I sat back down.  “Excuse me?”

“I have no soul.  You’re wasting your time.  I don’t feel a damn thing.”

“What, exactly, does that mean?”

“I could live, die, kill or be killed and none of it would make any difference to me.  I use heroin because it keeps the darkness alive for me.  And I want the darkness.  So leave or stay; I don’t care one way or another.”

There was little doubt that he truly meant his words.  I believed that he had no soul.  Over the last few days, I’ve been asked two questions that brought this encounter to mind:

  1. Have I ever encountered “dead eyes?”
  2. What does it take for an addict to snap?

Before I met with the man with no soul, I hadn’t ever even experienced anything as dreadful as the sensory experience he presented.  His stench confirmed, to me, his lack of a soul.  Though he was breathing, there was really no evidence that he was alive.  He found himself in the facility as a matter of course: Someone at the homeless shelter thought he would somehow be served well through addiction treatment.  But whoever was had no clue the depth of his spiritual lack.  His eyes were, in fact, dead.  I’m quite sorry to say that in the years that have followed my meeting with the man with no soul, I have encountered those same dead eyes of his lodged in the heads of many people.  Most of them are either addicted to heroin or to crack.  But really, they all have dead eyes and those dead eyes are symptoms of a person with no soul.

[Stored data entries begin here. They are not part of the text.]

-- pv_equiv track=rewrite | github.com/karansbir/altitude-summary | src/altitude_parser.py | count_activities_by_type
-- ===== SOURCE A (Python) =====
-- from typing import List, Dict, Any, Optional
--
-- def count_activities_by_type(activities: List[Dict], activity_name: str) -> Dict[str, int]:
--     """Count activities by type (wet, dry, bm)"""
--     filtered = [a for a in activities if a['activity'] == activity_name]
--
--     counts = {'wet': 0, 'dry': 0, 'bm': 0}
--
--     for activity in filtered:
--         activity_type = activity['type'].lower()
--         if 'wet' in activity_type:
--             counts['wet'] += 1
--         if 'dry' in activity_type:
--             counts['dry'] += 1
--         if 'bm' in activity_type:
--             counts['bm'] += 1
--
--     return counts
-- ===== SOURCE B (Python) =====
-- def count_activities_by_type(activities, activity_name):
--     """Count activities by type (wet, dry, bm)"""
--     # Stage 1: group the name-matched activities by their (lowercased) type
--     # string into a frequency map.
--     freq = {}
--     for a in activities:
--         if a['activity'] == activity_name:
--             t = a['type'].lower()
--             freq[t] = freq.get(t, 0) + 1
--     # Stage 2: each key's count is the total multiplicity of the DISTINCT
--     # type strings containing it (substring tests run once per distinct type).
--     return {k: sum(n for t, n in freq.items() if k in t)
--             for k in ('wet', 'dry', 'bm')}
-- ===== Notes on version B (the rewrite author's own statement) =====
-- stated objective: alternative
-- what changed: B replaces A's filter-then-increment pass over three fixed counters with a two-stage algorithm: it first hash-groups name-matched activities into a frequency map keyed by lowercased type string, then derives each of the three counts by summing multiplicities over the distinct type strings, so substring tests run once per distinct type instead of once per activity.
import Mathlib
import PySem

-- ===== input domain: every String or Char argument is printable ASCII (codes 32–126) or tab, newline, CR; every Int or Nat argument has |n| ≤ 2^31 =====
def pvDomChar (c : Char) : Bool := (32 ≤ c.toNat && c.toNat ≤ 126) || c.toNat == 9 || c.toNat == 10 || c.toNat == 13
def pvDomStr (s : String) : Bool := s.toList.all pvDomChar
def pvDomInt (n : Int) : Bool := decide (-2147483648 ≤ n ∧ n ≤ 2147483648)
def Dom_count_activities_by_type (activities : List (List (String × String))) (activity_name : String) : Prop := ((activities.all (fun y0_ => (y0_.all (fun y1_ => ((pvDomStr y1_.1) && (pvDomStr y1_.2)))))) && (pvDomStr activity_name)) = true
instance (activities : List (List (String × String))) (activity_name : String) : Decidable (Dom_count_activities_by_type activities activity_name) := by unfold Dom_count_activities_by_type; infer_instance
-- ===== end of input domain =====

-- B is an alternative algorithm: it hash-groups name-matched activities into a frequency
-- map keyed by lowercased type string, then sums multiplicities over the distinct types,
-- instead of A's filter pass plus a mutating three-counter loop.

-- ===== PORT A =====
def count_activities_by_type (activities : List (List (String × String))) (activity_name : String) : List (String × Int) :=
  let filtered := activities.filter (fun a => (PySem.Dict.ofList a).get? "activity" == some activity_name)
  let counts : PySem.Dict String Int := PySem.Dict.ofList [("wet", 0), ("dry", 0), ("bm", 0)]
  let counts := filtered.foldl (fun d a =>
    let t := PySem.Str.lower (((PySem.Dict.ofList a).get? "type").getD "")
    let d1 := if PySem.Str.isIn "wet" t then d.insert "wet" (d.getD "wet" 0 + 1) else d
    let d2 := if PySem.Str.isIn "dry" t then d1.insert "dry" (d1.getD "dry" 0 + 1) else d1
    if PySem.Str.isIn "bm" t then d2.insert "bm" (d2.getD "bm" 0 + 1) else d2) counts
  counts.items

-- ===== PORT B =====
def count_activities_by_type_alt (activities : List (List (String × String))) (activity_name : String) : List (String × Int) :=
  let freq : PySem.Dict String Int := activities.foldl (fun d a =>
    if (PySem.Dict.ofList a).get? "activity" == some activity_name then
      let t := PySem.Str.lower (((PySem.Dict.ofList a).get? "type").getD "")
      d.insert t (d.getD t 0 + 1)
    else d) PySem.Dict.empty
  ["wet", "dry", "bm"].map (fun k =>
    (k, ((freq.items.filter (fun p => PySem.Str.isIn k p.1)).map Prod.snd).sum))

-- ===== PRECONDITION & SPEC =====
-- Pre_ excludes exactly the inputs where Python A raises KeyError: some activity dict
-- lacks the 'activity' key, or a name-matched activity lacks the 'type' key.
def Pre_count_activities_by_type (activities : List (List (String × String))) (activity_name : String) : Prop :=
  ∀ a ∈ activities, (PySem.Dict.ofList a).contains "activity" = true ∧
    ((PySem.Dict.ofList a).get? "activity" = some activity_name → (PySem.Dict.ofList a).contains "type" = true)
instance (activities : List (List (String × String))) (activity_name : String) : Decidable (Pre_count_activities_by_type activities activity_name) := by unfold Pre_count_activities_by_type; infer_instance
def pvWitness_count_activities_by_type : (List (List (String × String))) × String :=
  ([[("activity", "run"), ("type", "Wet BM")], [("activity", "swim"), ("type", "dry")]], "run")

def Spec_count_activities_by_type (activities : List (List (String × String))) (activity_name : String) (out : List (String × Int)) : Prop := out = count_activities_by_type_alt activities activity_name
instance (activities : List (List (String × String))) (activity_name : String) (out : List (String × Int)) : Decidable (Spec_count_activities_by_type activities activity_name out) := by unfold Spec_count_activities_by_type; infer_instance

-- ===== CLAIM (what is proved, stated in full; the proofs are below) =====
def Claim_equal_count_activities_by_type : Prop := ∀ (activities : List (List (String × String))) (activity_name : String), Dom_count_activities_by_type activities activity_name → Pre_count_activities_by_type activities activity_name → Spec_count_activities_by_type activities activity_name (count_activities_by_type activities activity_name)

-- ===== LEMMAS AND PROOFS =====

-- the lowercased type string of an activity, as both ports compute it
def pvTyp (a : List (String × String)) : String :=
  PySem.Str.lower (((PySem.Dict.ofList a).get? "type").getD "")

-- B's per-key sum over an items list
def pvS (k : String) (l : List (String × Int)) : Int :=
  ((l.filter (fun p => PySem.Str.isIn k p.1)).map Prod.snd).sum

-- one iteration of A's loop body on the three-key counts dict
theorem pvStepA (a : List (String × String)) (w x y : Int) :
    (fun (d : PySem.Dict String Int) (a : List (String × String)) =>
      let t := PySem.Str.lower (((PySem.Dict.ofList a).get? "type").getD "")
      let d1 := if PySem.Str.isIn "wet" t then d.insert "wet" (d.getD "wet" 0 + 1) else d
      let d2 := if PySem.Str.isIn "dry" t then d1.insert "dry" (d1.getD "dry" 0 + 1) else d1
      if PySem.Str.isIn "bm" t then d2.insert "bm" (d2.getD "bm" 0 + 1) else d2)
      (PySem.Dict.ofList [("wet", w), ("dry", x), ("bm", y)]) a
    = PySem.Dict.ofList [("wet", w + if PySem.Str.isIn "wet" (pvTyp a) then 1 else 0),
                         ("dry", x + if PySem.Str.isIn "dry" (pvTyp a) then 1 else 0),
                         ("bm", y + if PySem.Str.isIn "bm" (pvTyp a) then 1 else 0)] := by
  dsimp only
  generalize hT : PySem.Str.lower (((PySem.Dict.ofList a).get? "type").getD "") = t
  simp only [pvTyp, hT]
  by_cases hw : PySem.Str.isIn "wet" t = true <;>
    by_cases hd : PySem.Str.isIn "dry" t = true <;>
      by_cases hb : PySem.Str.isIn "bm" t = true <;>
        simp at hw hd hb <;>
        simp [hw, hd, hb, PySem.Dict.ofList, PySem.Dict.update, PySem.Dict.insert,
          PySem.Dict.empty, PySem.Dict.contains, PySem.Dict.getD, PySem.Dict.get?]

-- A's loop over any list, started from the three-key dict, counts the three substrings
theorem pvLoopA (l : List (List (String × String))) (w x y : Int) :
    (l.foldl (fun (d : PySem.Dict String Int) (a : List (String × String)) =>
      let t := PySem.Str.lower (((PySem.Dict.ofList a).get? "type").getD "")
      let d1 := if PySem.Str.isIn "wet" t then d.insert "wet" (d.getD "wet" 0 + 1) else d
      let d2 := if PySem.Str.isIn "dry" t then d1.insert "dry" (d1.getD "dry" 0 + 1) else d1
      if PySem.Str.isIn "bm" t then d2.insert "bm" (d2.getD "bm" 0 + 1) else d2)
      (PySem.Dict.ofList [("wet", w), ("dry", x), ("bm", y)])).items
    = [("wet", w + (l.countP (fun a => PySem.Str.isIn "wet" (pvTyp a)) : Int)),
       ("dry", x + (l.countP (fun a => PySem.Str.isIn "dry" (pvTyp a)) : Int)),
       ("bm", y + (l.countP (fun a => PySem.Str.isIn "bm" (pvTyp a)) : Int))] := by
  induction l generalizing w x y with
  | nil =>
    simp [List.countP, PySem.Dict.ofList, PySem.Dict.update, PySem.Dict.insert,
      PySem.Dict.empty, PySem.Dict.contains]
  | cons a l ih =>
    rw [List.foldl_cons]
    have h := pvStepA a w x y
    dsimp only at h ⊢
    rw [h, ih]
    simp only [List.countP_cons, List.cons.injEq, Prod.mk.injEq, and_true, true_and]
    refine ⟨?_, ?_, ?_⟩ <;> (split_ifs <;> push_cast <;> ring)

-- B's conditional frequency loop is the plain counter loop over the matched, lowercased types
theorem pvFoldFilter (name : String) :
    ∀ (l : List (List (String × String))) (d : PySem.Dict String Int),
    l.foldl (fun d a =>
      if (PySem.Dict.ofList a).get? "activity" == some name then
        let t := PySem.Str.lower (((PySem.Dict.ofList a).get? "type").getD "")
        d.insert t (d.getD t 0 + 1)
      else d) d
    = ((l.filter (fun a => (PySem.Dict.ofList a).get? "activity" == some name)).map pvTyp).foldl
        (fun d t => d.insert t (d.getD t 0 + 1)) d := by
  intro l
  induction l with
  | nil => intro d; rfl
  | cons a l ih =>
    intro d
    simp only [List.foldl_cons, List.filter_cons]
    by_cases h : ((PySem.Dict.ofList a).get? "activity" == some name) = true
    · rw [if_pos h, if_pos h]
      simp only [List.map_cons, List.foldl_cons, pvTyp]
      exact ih _
    · rw [if_neg h, if_neg h]
      exact ih _

-- the per-key sum over a cons
theorem pvS_cons (k : String) (p : String × Int) (l : List (String × Int)) :
    pvS k (p :: l) = (if PySem.Str.isIn k p.1 then p.2 else 0) + pvS k l := by
  by_cases h : PySem.Chars.isIn k.toList p.1.toList = true <;> simp [pvS, h]

-- replacing the (unique) entry at key t by its successor adds 1 to the sum when k ∈ t
theorem pvS_replace (k t : String) :
    ∀ (l : List (String × Int)), (l.map Prod.fst).Nodup → ∀ w, (t, w) ∈ l →
    pvS k (l.map (fun p => if p.1 == t then (t, w + 1) else p))
      = pvS k l + (if PySem.Str.isIn k t then 1 else 0) := by
  intro l
  induction l with
  | nil => intro _ w hw; simp at hw
  | cons p l ih =>
    intro hnd w hw
    simp only [List.map_cons, List.nodup_cons] at hnd
    rcases List.mem_cons.mp hw with hw | hw
    · subst hw
      have hrest : ∀ q ∈ l, (q.1 == t) = false := by
        intro q hq
        simp only [beq_eq_false_iff_ne]
        intro hqt
        have hmem : q.1 ∈ l.map Prod.fst := List.mem_map_of_mem hq
        exact hnd.1 (hqt ▸ hmem)
      have hmap : l.map (fun p => if p.1 == t then (t, w + 1) else p) = l := by
        have : l.map (fun p => if p.1 == t then (t, w + 1) else p) = l.map id :=
          List.map_congr_left (by intro q hq; simp [hrest q hq])
        simpa using this
      simp only [List.map_cons, beq_self_eq_true, if_true, hmap, pvS_cons]
      split_ifs <;> ring
    · have ht : t ∈ l.map Prod.fst := by
        have := List.mem_map_of_mem (f := Prod.fst) hw
        simpa using this
      have hpt : (p.1 == t) = false := by
        simp only [beq_eq_false_iff_ne]
        intro hqt
        exact hnd.1 (hqt ▸ ht)
      simp only [List.map_cons, hpt, Bool.false_eq_true, if_false, pvS_cons,
        ih hnd.2 w hw]
      ring

-- one counter insertion changes the per-key sum by 1 exactly when k is in the type string
theorem pvS_insert (k t : String) (d : PySem.Dict String Int) (hnd : d.keys.Nodup) :
    pvS k (d.insert t (d.getD t 0 + 1)).items
      = pvS k d.items + (if PySem.Str.isIn k t then 1 else 0) := by
  by_cases hc : d.contains t = true
  · obtain ⟨w, hw⟩ : ∃ w, d.get? t = some w := by
      have := PySem.Dict.contains_eq_isSome_get? d t
      rw [hc] at this
      exact Option.isSome_iff_exists.mp this.symm
    have hmem : (t, w) ∈ d.items := PySem.Dict.mem_items_of_get?_eq_some d hw
    have hgd : d.getD t 0 = w := PySem.Dict.getD_of_get?_eq_some d 0 hw
    rw [PySem.Dict.items_insert_of_contains d _ hc, hgd]
    exact pvS_replace k t d.items hnd w hmem
  · rw [PySem.Dict.items_insert_of_not_contains d _ (by simpa using hc),
      PySem.Dict.getD_of_not_contains d _ (by simpa using hc)]
    by_cases hk : PySem.Chars.isIn k.toList t.toList = true <;>
      simp [pvS, List.filter_append, hk]

-- the counter loop's per-key sum counts the substring occurrences in the fed list
theorem pvSumLoop (k : String) :
    ∀ (ts : List String) (d : PySem.Dict String Int), d.keys.Nodup →
    pvS k (ts.foldl (fun d t => d.insert t (d.getD t 0 + 1)) d).items
      = pvS k d.items + (ts.countP (fun t => PySem.Str.isIn k t) : Int) := by
  intro ts
  induction ts with
  | nil => intro d _; simp [List.countP]
  | cons t ts ih =>
    intro d hnd
    rw [List.foldl_cons, ih _ (PySem.Dict.nodup_keys_insert d t _ hnd), pvS_insert k t d hnd,
      List.countP_cons]
    split_ifs <;> push_cast <;> ring

-- ===== VERDICT (by name: the statement is the Claim_ definition above) =====
theorem count_activities_by_type_spec : Claim_equal_count_activities_by_type := by
  intro activities activity_name _ _
  unfold Spec_count_activities_by_type count_activities_by_type count_activities_by_type_alt
  rw [pvLoopA, pvFoldFilter]
  have hnd : (PySem.Dict.empty : PySem.Dict String Int).keys.Nodup := PySem.Dict.nodup_keys_empty
  simp only [List.map_cons, List.map_nil]
  have hk : ∀ (k : String),
      pvS k (((activities.filter (fun a => (PySem.Dict.ofList a).get? "activity" == some activity_name)).map pvTyp).foldl
        (fun d t => d.insert t (d.getD t 0 + 1)) PySem.Dict.empty).items
      = ((activities.filter (fun a => (PySem.Dict.ofList a).get? "activity" == some activity_name)).countP
          (fun a => PySem.Str.isIn k (pvTyp a)) : Int) := by
    intro k
    rw [pvSumLoop k _ _ hnd, List.countP_map]
    simp [pvS, PySem.Dict.empty, Function.comp_def]
  simp only [pvS] at hk
  rw [hk "wet", hk "dry", hk "bm"]
  simp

The second question, in light of people with no soul, is harder to answer and requires some suspension of belief.  That is, there is a “hokey” element to what it takes for people with no soul (or those on the path towards that consciousness) to “snap.”  The truth is that in order for people to realize that they need to reclaim their soul (which in effect is the goal of recovery), they must have a revolution of heart in which they find a higher order of value than the drug (or behavior of choice).  It may sound hokey, but Addiction is the singular focus of effort towards self-gratification and in order to break free from that spiral, addicts must fundamentally change their life in order to find and pursue all that’s good and strong and beautiful. For those with no soul, it’s the only way….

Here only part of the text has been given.